-- pv_equiv track=rewrite | github.com/ehiggins98/AdventOfCode | day_6.py | remove_infinite
-- ===== SOURCE A (Python) =====
-- import copy
--
-- def get_closest(x, y, coordinates):
--     min_dist = 1000
--     argmin = []
--     for c in coordinates:
--         if abs(x - c[0]) + abs(y - c[1]) < min_dist:
--             min_dist = abs(x - c[0]) + abs(y - c[1])
--             argmin = [c]
--         elif abs(x - c[0]) + abs(y - c[1]) == min_dist:
--             argmin.append(c)
--     return argmin[0] if len(argmin) == 1 else None
--
-- def remove_infinite(coordinates):
--     orig = copy.deepcopy(coordinates)
--     for x in range(-1, 401):
--         closest = get_closest(x, -1, orig)
--         if closest in coordinates:
--             coordinates.remove(closest)
--     for x in range(-1, 401):
--         closest = get_closest(x, 401, orig)
--         if closest in coordinates:
--             coordinates.remove(closest)
--     for y in range(-1, 400):
--         closest = get_closest(-1, y, orig)
--         if closest in coordinates:
--             coordinates.remove(closest)
--     for y in range(-1, 400):
--         closest = get_closest(401, y, orig)
--         if closest in coordinates:
--             coordinates.remove(closest)
--
--     return coordinates
-- ===== SOURCE B (Python) =====
-- import copy
--
-- def get_closest(x, y, coordinates):
--     min_dist = 1000
--     argmin = []
--     for c in coordinates:
--         if abs(x - c[0]) + abs(y - c[1]) < min_dist:
--             min_dist = abs(x - c[0]) + abs(y - c[1])
--             argmin = [c]
--         elif abs(x - c[0]) + abs(y - c[1]) == min_dist:
--             argmin.append(c)
--     return argmin[0] if len(argmin) == 1 else None
--
-- def remove_infinite(coordinates):
--     orig = copy.deepcopy(coordinates)
--     border = (
--         [(x, -1) for x in range(-1, 401)]
--         + [(x, 401) for x in range(-1, 401)]
--         + [(-1, y) for y in range(-1, 400)]
--         + [(401, y) for y in range(-1, 400)]
--     )
--     infinite = [get_closest(x, y, orig) for (x, y) in border]
--     coordinates[:] = [c for c in coordinates if c not in infinite]
--     return coordinates
-- ===== Notes on version B (the rewrite author's own statement) =====
-- stated objective: simpler
-- what changed: Instead of four scan-and-remove-during-iteration loops, B builds the list of all border points once, maps get_closest over it to obtain the set of border-touching candidates, and removes them with a single in-place filtering pass (coordinates[:] = ...).
import Mathlib
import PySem

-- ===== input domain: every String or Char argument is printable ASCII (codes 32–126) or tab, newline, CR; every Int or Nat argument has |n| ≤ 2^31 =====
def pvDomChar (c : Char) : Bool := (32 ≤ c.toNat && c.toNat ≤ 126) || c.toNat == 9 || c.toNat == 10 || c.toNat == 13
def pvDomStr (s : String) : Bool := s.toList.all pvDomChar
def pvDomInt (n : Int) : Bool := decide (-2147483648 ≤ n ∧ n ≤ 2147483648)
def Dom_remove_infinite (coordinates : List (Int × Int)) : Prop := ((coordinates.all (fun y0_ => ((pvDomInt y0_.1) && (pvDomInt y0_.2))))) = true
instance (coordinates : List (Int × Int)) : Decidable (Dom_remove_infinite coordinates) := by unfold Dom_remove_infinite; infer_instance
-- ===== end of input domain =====

-- B replaces A's four remove-during-scan border loops by building the list of border points once,
-- mapping get_closest over it, and removing the hit coordinates in one filtering pass (simpler; same cost).
-- A mutates its argument in place (list.remove); the equivalence proved here is about the return value only.


-- ===== PORT A =====
-- shared helper of Source A and Source B (Source B keeps get_closest unchanged)
def get_closest (x y : Int) (coordinates : List (Int × Int)) : Option (Int × Int) :=
  let st := coordinates.foldl (fun (s : Int × List (Int × Int)) c =>
    if |x - c.1| + |y - c.2| < s.1 then (|x - c.1| + |y - c.2|, [c])
    else if |x - c.1| + |y - c.2| = s.1 then (s.1, s.2 ++ [c])
    else s) (1000, [])
  if st.2.length = 1 then st.2.head? else none

-- 'closest = …; if closest in coordinates: coordinates.remove(closest)'  (None is never in a list of pairs)
def tryRemove (cur : List (Int × Int)) (closest : Option (Int × Int)) : List (Int × Int) :=
  match closest with
  | none => cur
  | some c => if c ∈ cur then (PySem.List.remove? cur c).getD cur else cur

def remove_infinite (coordinates : List (Int × Int)) : List (Int × Int) :=
  let orig := coordinates
  let c1 := (PySem.List.pyRange (-1) 401 1).foldl (fun cur x => tryRemove cur (get_closest x (-1) orig)) coordinates
  let c2 := (PySem.List.pyRange (-1) 401 1).foldl (fun cur x => tryRemove cur (get_closest x 401 orig)) c1
  let c3 := (PySem.List.pyRange (-1) 400 1).foldl (fun cur y => tryRemove cur (get_closest (-1) y orig)) c2
  let c4 := (PySem.List.pyRange (-1) 400 1).foldl (fun cur y => tryRemove cur (get_closest 401 y orig)) c3
  c4

-- ===== PORT B =====
def remove_infinite_alt (coordinates : List (Int × Int)) : List (Int × Int) :=
  let orig := coordinates
  let border :=
    (PySem.List.pyRange (-1) 401 1).map (fun x => (x, (-1 : Int)))
    ++ (PySem.List.pyRange (-1) 401 1).map (fun x => (x, (401 : Int)))
    ++ (PySem.List.pyRange (-1) 400 1).map (fun y => ((-1 : Int), y))
    ++ (PySem.List.pyRange (-1) 400 1).map (fun y => ((401 : Int), y))
  let infinite := border.map (fun p => get_closest p.1 p.2 orig)
  coordinates.filter (fun c => !(infinite.contains (some c)))

-- ===== PRECONDITION & SPEC =====
def Spec_remove_infinite (coordinates : List (Int × Int)) (out : List (Int × Int)) : Prop := out = remove_infinite_alt coordinates
instance (coordinates : List (Int × Int)) (out : List (Int × Int)) : Decidable (Spec_remove_infinite coordinates out) := by unfold Spec_remove_infinite; infer_instance

-- ===== CLAIM (what is proved, stated in full; the proofs are below) =====
def Claim_equal_remove_infinite : Prop := ∀ (coordinates : List (Int × Int)), Dom_remove_infinite coordinates → Spec_remove_infinite coordinates (remove_infinite coordinates)

-- ===== LEMMAS AND PROOFS =====

-- proof-side name for the body of get_closest's fold
def gcStep (x y : Int) (s : Int × List (Int × Int)) (c : Int × Int) : Int × List (Int × Int) :=
  if |x - c.1| + |y - c.2| < s.1 then (|x - c.1| + |y - c.2|, [c])
  else if |x - c.1| + |y - c.2| = s.1 then (s.1, s.2 ++ [c])
  else s

-- invariant of get_closest's fold: the final min is ≤ the initial one, and the multiplicity of any
-- point in the final argmin is: all its occurrences in the scanned list (plus the initial argmin if
-- the min never improved) if it sits at the final min distance, and 0 otherwise.
theorem gc_fold_count (x y : Int) :
    ∀ (l : List (Int × Int)) (md : Int) (am : List (Int × Int)),
      (∀ e ∈ am, |x - e.1| + |y - e.2| = md) →
      (l.foldl (gcStep x y) (md, am)).1 ≤ md ∧
      ∀ c, (l.foldl (gcStep x y) (md, am)).2.count c =
        if |x - c.1| + |y - c.2| = (l.foldl (gcStep x y) (md, am)).1
        then l.count c + (if (l.foldl (gcStep x y) (md, am)).1 = md then am.count c else 0)
        else 0 := by
  intro l
  induction l with
  | nil =>
    intro md am ham
    refine ⟨le_refl _, fun c => ?_⟩
    simp only [List.foldl_nil, List.count_nil]
    by_cases h : |x - c.1| + |y - c.2| = md
    · simp [h]
    · have : c ∉ am := fun hc => h (ham c hc)
      simp [h, List.count_eq_zero.mpr this]
  | cons e l ih =>
    intro md am ham
    have hstep : (e :: l).foldl (gcStep x y) (md, am) = l.foldl (gcStep x y) (gcStep x y (md, am) e) :=
      List.foldl_cons ..
    by_cases h1 : |x - e.1| + |y - e.2| < md
    · have hg : gcStep x y (md, am) e = (|x - e.1| + |y - e.2|, [e]) := by
        simp [gcStep, h1]
      obtain ⟨hle, hcount⟩ := ih (|x - e.1| + |y - e.2|) [e]
        (by intro f hf; simp at hf; subst hf; rfl)
      rw [hstep, hg]
      refine ⟨le_of_lt (lt_of_le_of_lt hle h1), fun c => ?_⟩
      rw [hcount c]
      set r := l.foldl (gcStep x y) (|x - e.1| + |y - e.2|, [e]) with hr
      have hne : r.1 ≠ md := by omega
      by_cases hd : |x - c.1| + |y - c.2| = r.1
      · simp only [if_pos hd, if_neg hne, List.count_cons]
        by_cases hce : e = c
        · subst hce
          have : r.1 = |x - e.1| + |y - e.2| := by omega
          simp [this]
        · have hnm : ¬ (r.1 = |x - e.1| + |y - e.2| ∧ e = c) := fun h => hce h.2
          by_cases hm : r.1 = |x - e.1| + |y - e.2|
          · simp [hm, hce, beq_iff_eq]
          · simp [hm, hce, beq_iff_eq]
      · simp [hd]
    · by_cases h2 : |x - e.1| + |y - e.2| = md
      · have hg : gcStep x y (md, am) e = (md, am ++ [e]) := by
          simp [gcStep, h2]
        obtain ⟨hle, hcount⟩ := ih md (am ++ [e]) (by
          intro f hf
          rcases List.mem_append.mp hf with hf | hf
          · exact ham f hf
          · simp at hf; subst hf; exact h2)
        rw [hstep, hg]
        refine ⟨hle, fun c => ?_⟩
        rw [hcount c]
        set r := l.foldl (gcStep x y) (md, am ++ [e]) with hr
        by_cases hd : |x - c.1| + |y - c.2| = r.1
        · by_cases hm : r.1 = md
          · simp only [if_pos hd, if_pos hm, List.count_append, List.count_cons]
            by_cases hce : e = c
            · subst hce
              simp
              omega
            · simp [hce, beq_iff_eq]
          · have hce : e ≠ c := by
              intro h; subst h
              exact hm (by omega)
            simp only [if_pos hd, if_neg hm, List.count_cons]
            simp
            exact hce
        · simp [hd]
      · have hg : gcStep x y (md, am) e = (md, am) := by
          simp [gcStep, h1, h2]
        obtain ⟨hle, hcount⟩ := ih md am ham
        rw [hstep, hg]
        refine ⟨hle, fun c => ?_⟩
        rw [hcount c]
        set r := l.foldl (gcStep x y) (md, am) with hr
        by_cases hd : |x - c.1| + |y - c.2| = r.1
        · have hce : e ≠ c := by
            intro h; subst h; omega
          simp only [if_pos hd, List.count_cons]
          simp
          exact hce
        · simp [hd]

-- if get_closest returns some c, then c occurs exactly once in the list
theorem gc_some_count (x y : Int) (l : List (Int × Int)) (c : Int × Int)
    (h : get_closest x y l = some c) : l.count c = 1 := by
  unfold get_closest at h
  obtain ⟨_, hcount⟩ := gc_fold_count x y l 1000 [] (by simp)
  have hfold : l.foldl (fun (s : Int × List (Int × Int)) c =>
      if |x - c.1| + |y - c.2| < s.1 then (|x - c.1| + |y - c.2|, [c])
      else if |x - c.1| + |y - c.2| = s.1 then (s.1, s.2 ++ [c])
      else s) (1000, []) = l.foldl (gcStep x y) (1000, []) := rfl
  rw [hfold] at h
  set st := l.foldl (gcStep x y) (1000, []) with hst
  by_cases hlen : st.2.length = 1
  · simp only [if_pos hlen] at h
    have hc2 : st.2 = [c] := by
      match h2 : st.2, hlen with
      | [a], _ => simp [h2] at h; simp [h]
    have := hcount c
    rw [hc2] at this
    simp only [List.count_singleton] at this
    by_cases hd : |x - c.1| + |y - c.2| = st.1
    · simp [hd] at this; omega
    · simp [hd] at this
  · simp [hlen] at h

-- erasing the first occurrence = filtering, when the element occurs at most once
theorem erase_eq_filter_of_count_le_one (l : List (Int × Int)) (c : Int × Int)
    (h : l.count c ≤ 1) : l.erase c = l.filter (fun d => !(d == c)) := by
  induction l with
  | nil => rfl
  | cons a l ih =>
    by_cases hac : a = c
    · subst hac
      rw [List.erase_cons_head]
      simp only [List.count_cons_self] at h
      have hz : l.count a = 0 := by omega
      have hnotmem : a ∉ l := List.count_eq_zero.mp hz
      have hfl : l.filter (fun d => !(d == a)) = l := by
        apply List.filter_eq_self.mpr
        intro d hd
        simp
        intro hda; subst hda; exact hnotmem hd
      simp [hfl]
    · rw [List.erase_cons_tail (by simp [beq_iff_eq, hac])]
      have h' : l.count c ≤ 1 := by
        simp only [List.count_cons] at h
        omega
      rw [ih h']
      simp [hac]

-- one border point: removing on a filtered list = strengthening the filter
theorem step_filter (x y : Int) (orig : List (Int × Int)) (q : (Int × Int) → Bool) :
    tryRemove (orig.filter q) (get_closest x y orig)
    = orig.filter (fun c => q c && !((some c : Option (Int × Int)) == get_closest x y orig)) := by
  cases h : get_closest x y orig with
  | none =>
    simp only [tryRemove]
    apply (List.filter_congr ?_).symm
    intro c _; simp
  | some c0 =>
    have hcount : orig.count c0 = 1 := gc_some_count x y orig c0 h
    have hrhs : orig.filter (fun c => q c && !((some c : Option (Int × Int)) == some c0))
        = (orig.filter q).filter (fun c => !(c == c0)) := by
      rw [List.filter_filter]
      apply List.filter_congr
      intro c _
      by_cases hc : c = c0 <;> simp [hc, Bool.and_comm]
    simp only [tryRemove, hrhs]
    by_cases hmem : c0 ∈ orig.filter q
    · rw [if_pos hmem, PySem.List.remove?_eq_some_erase _ _ hmem, Option.getD_some]
      exact erase_eq_filter_of_count_le_one _ _
        (le_trans (List.Sublist.count_le c0 (List.filter_sublist)) (le_of_eq hcount))
    · rw [if_neg hmem]
      symm
      apply List.filter_eq_self.mpr
      intro d hd
      simp
      intro hdc; subst hdc; exact hmem hd

-- folding tryRemove over a list of border points = filtering out all their closest hits
theorem fold_filter (orig : List (Int × Int)) :
    ∀ (pts : List (Int × Int)) (q : (Int × Int) → Bool),
      pts.foldl (fun cur p => tryRemove cur (get_closest p.1 p.2 orig)) (orig.filter q)
      = orig.filter (fun c => q c && !((pts.map (fun p => get_closest p.1 p.2 orig)).contains (some c))) := by
  intro pts
  induction pts with
  | nil =>
    intro q
    simp only [List.foldl_nil, List.map_nil]
    apply (List.filter_congr ?_).symm
    intro c _; simp
  | cons p pts ih =>
    intro q
    simp only [List.foldl_cons]
    rw [step_filter p.1 p.2 orig q, ih]
    apply List.filter_congr
    intro c _
    simp only [List.map_cons, List.contains_cons, Bool.not_or, Bool.and_assoc]

-- the four border passes, specialized to the exact loop shapes of port A
theorem pass_x (orig : List (Int × Int)) (b yv : Int) (q : (Int × Int) → Bool) :
    (PySem.List.pyRange (-1) b 1).foldl
      (fun cur x => tryRemove cur (get_closest x yv orig)) (orig.filter q)
    = orig.filter (fun c => q c &&
        !(((PySem.List.pyRange (-1) b 1).map (fun x => get_closest x yv orig)).contains (some c))) := by
  have h := fold_filter orig ((PySem.List.pyRange (-1) b 1).map (fun x => (x, yv))) q
  rw [List.foldl_map, List.map_map] at h
  simpa using h

theorem pass_y (orig : List (Int × Int)) (b xv : Int) (q : (Int × Int) → Bool) :
    (PySem.List.pyRange (-1) b 1).foldl
      (fun cur y => tryRemove cur (get_closest xv y orig)) (orig.filter q)
    = orig.filter (fun c => q c &&
        !(((PySem.List.pyRange (-1) b 1).map (fun y => get_closest xv y orig)).contains (some c))) := by
  have h := fold_filter orig ((PySem.List.pyRange (-1) b 1).map (fun y => (xv, y))) q
  rw [List.foldl_map, List.map_map] at h
  simpa using h

theorem pass_x_init (orig : List (Int × Int)) (b yv : Int) :
    (PySem.List.pyRange (-1) b 1).foldl
      (fun cur x => tryRemove cur (get_closest x yv orig)) orig
    = orig.filter (fun c =>
        !(((PySem.List.pyRange (-1) b 1).map (fun x => get_closest x yv orig)).contains (some c))) := by
  have h := pass_x orig b yv (fun _ => true)
  rw [List.filter_true] at h
  simpa using h

-- ===== VERDICT (by name: the statement is the Claim_ definition above) =====
theorem remove_infinite_spec : Claim_equal_remove_infinite := by
  intro coords _
  unfold Spec_remove_infinite remove_infinite remove_infinite_alt
  simp only []
  rw [pass_x_init coords 401 (-1), pass_x coords 401 401, pass_y coords 400 (-1),
    pass_y coords 400 401]
  apply List.filter_congr
  intro c _
  simp only [List.map_append, List.map_map, List.contains_append, Function.comp_def,
    Bool.not_or, Bool.and_assoc]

━━━━━━━━━━━━━━━━━━━━━━━━━━━━━━

### Task requirements:
Go through the records. Copy each line where "pvDomChar" appears.

### Response area:
def pvDomChar (c : Char) : Bool := (32 ≤ c.toNat && c.toNat ≤ 126) || c.toNat == 9 || c.toNat == 10 || c.toNat == 13
def pvDomStr (s : String) : Bool := s.toList.all pvDomChar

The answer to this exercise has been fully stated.